** DATA LISTING follows **

-- pv_equiv track=rewrite | github.com/stack-of-tasks/sot-gui | src/sot_gui/dot_data_generator.py | _get_html_rows_for_node
-- ===== SOURCE A (Python) =====
-- from typing import Dict, Tuple, List, Any
--
-- def _get_html_rows_for_node(label: str, inputs: List[Tuple[str]],
--                             outputs: List[Tuple[str]]) -> str:
--     """ Generates html code for the rows of a node.
--
--     Args:
--         label: label of the node
--         inputs: input ports of the node, as a list of tuples (input_name,
--             input_label).
--         outputs: output ports of the node, as a list of tuples (output_name,
--             output_label).
--
--     Returns:
--         Html code for the rows of the node, as a string.
--     """
--
--     # We determine which column (inputs or outputs) has more rows
--     inputs_nb = len(inputs)
--     outputs_nb = len(outputs)
--     max_nb = None
--     if inputs_nb > outputs_nb:
--         max_nb = 'inputs'
--     elif inputs_nb < outputs_nb:
--         max_nb = 'outputs'
--     nb_rows = max(inputs_nb, outputs_nb)
--
--     input_count, output_count = 0, 0
--
--     # For each row, we add its elements from left to right.
--     # Online tool to generate html tables based on the desired layout:
--     # https://www.tablesgenerator.com/html_tables
--     rows_html = ""
--     for i in range(nb_rows):
--         input, output = None, None
--         rowspan_input, rowspan_output = 1, 1
--         remaining_nb_rows = nb_rows - i
--
--         # If there are more inputs, each input cell will have a rowspan of
--         # 1, the middle column (node's label) will have a rowspan of
--         # `inputs_nb`, and each output cell will span over
--         # `inputs_nb // outputs_nb` nb of lines, except the last one which
--         # will span over the remaining available rows.
--         if max_nb == 'inputs':
--             input = inputs[i]
--             rowspan_output = inputs_nb // outputs_nb
--             if (output_count < outputs_nb and
--                 i == output_count * rowspan_output):
--                 output = outputs[output_count]
--                 if output_count == outputs_nb - 1: # If it's the last output
--                     rowspan_output = remaining_nb_rows
--                 output_count += 1
--             input_count += 1
--
--         # The same logic applies if there are more outputs
--         elif max_nb == 'outputs':
--             output = outputs[i]
--             rowspan_input = outputs_nb // inputs_nb
--             if input_count < inputs_nb and i == input_count * rowspan_input:
--                 input = inputs[input_count]
--                 if input_count == inputs_nb - 1: # If it's the last input
--                     rowspan_input = remaining_nb_rows
--                 input_count += 1
--             output_count += 1
--
--         # If `inputs_nb` and `outputs_nb` are equal, we add one input and
--         # one output on each row, so both with a rowspan of 1
--         else:
--             input = inputs[i]
--             output = outputs[i]
--             input_count += 1
--             output_count += 1
--
--         # Creating the html code for the row
--         input_cell = ''
--         if input is not None:
--             (in_name, in_label) = input
--             input_cell = (f'\t\t\t<TD ROWSPAN="{rowspan_input}" '
--                 f'PORT="{in_name}">{in_label}</TD>\n')
--
--         # The node's label is added to the first row and spans over each row
--         label_cell = ''
--         if i == 0:
--             label_cell = f'\t\t\t<TD ROWSPAN="{nb_rows}">{label}</TD>\n'
--
--         output_cell = ''
--         if output is not None:
--             (out_name, out_label) = output
--             output_cell = (f'\t\t\t<TD ROWSPAN="{rowspan_output}" '
--                 f'PORT="{out_name}">{out_label}</TD>\n')
--
--         row_content = input_cell + label_cell + output_cell
--         rows_html += f'\t\t<TR>\n{row_content}\t\t</TR>\n'
--
--     return rows_html
-- ===== SOURCE B (Python) =====
-- from typing import Dict, Tuple, List, Any
--
-- def _get_html_rows_for_node(label: str, inputs: List[Tuple[str]],
--                             outputs: List[Tuple[str]]) -> str:
--     """Row-placement-map re-implementation: compute where every port goes
--     (row index -> (port, rowspan)) up front, then assemble the rows in one
--     uniform pass."""
--     inputs_nb = len(inputs)
--     outputs_nb = len(outputs)
--     nb_rows = max(inputs_nb, outputs_nb)
--
--     # Placement maps: row index -> ((name, label), rowspan)
--     in_at = {}
--     out_at = {}
--     if inputs_nb == outputs_nb:
--         for i, port in enumerate(inputs):
--             in_at[i] = (port, 1)
--         for i, port in enumerate(outputs):
--             out_at[i] = (port, 1)
--     elif inputs_nb > outputs_nb:
--         for i, port in enumerate(inputs):
--             in_at[i] = (port, 1)
--         stride = inputs_nb // outputs_nb
--         for j, port in enumerate(outputs):
--             row = j * stride
--             span = nb_rows - row if j == outputs_nb - 1 else stride
--             out_at[row] = (port, span)
--     else:
--         for i, port in enumerate(outputs):
--             out_at[i] = (port, 1)
--         stride = outputs_nb // inputs_nb
--         for j, port in enumerate(inputs):
--             row = j * stride
--             span = nb_rows - row if j == inputs_nb - 1 else stride
--             in_at[row] = (port, span)
--
--     # One uniform assembly pass over the rows.
--     parts = []
--     for i in range(nb_rows):
--         cells = ''
--         if i in in_at:
--             (name, lab), span = in_at[i]
--             cells += f'\t\t\t<TD ROWSPAN="{span}" PORT="{name}">{lab}</TD>\n'
--         if i == 0:
--             cells += f'\t\t\t<TD ROWSPAN="{nb_rows}">{label}</TD>\n'
--         if i in out_at:
--             (name, lab), span = out_at[i]
--             cells += f'\t\t\t<TD ROWSPAN="{span}" PORT="{name}">{lab}</TD>\n'
--         parts.append(f'\t\t<TR>\n{cells}\t\t</TR>\n')
--     return ''.join(parts)
-- ===== Notes on version B (the rewrite author's own statement) =====
-- stated objective: alternative
-- what changed: Replaces A's single loop with running input/output counters and in-loop placement decisions by two precomputed row->(port,rowspan) placement maps followed by one uniform assembly pass over the rows, joined at the end.
import Mathlib
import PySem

** End of DATA LISTING **

(EXERCISE): Starting at the line that contains "-- stated objective: alternative", return every line through the last one above, exactly as written.

(TASK OUTPUT):
-- stated objective: alternative
-- what changed: Replaces A's single loop with running input/output counters and in-loop placement decisions by two precomputed row->(port,rowspan) placement maps followed by one uniform assembly pass over the rows, joined at the end.
import Mathlib
import PySem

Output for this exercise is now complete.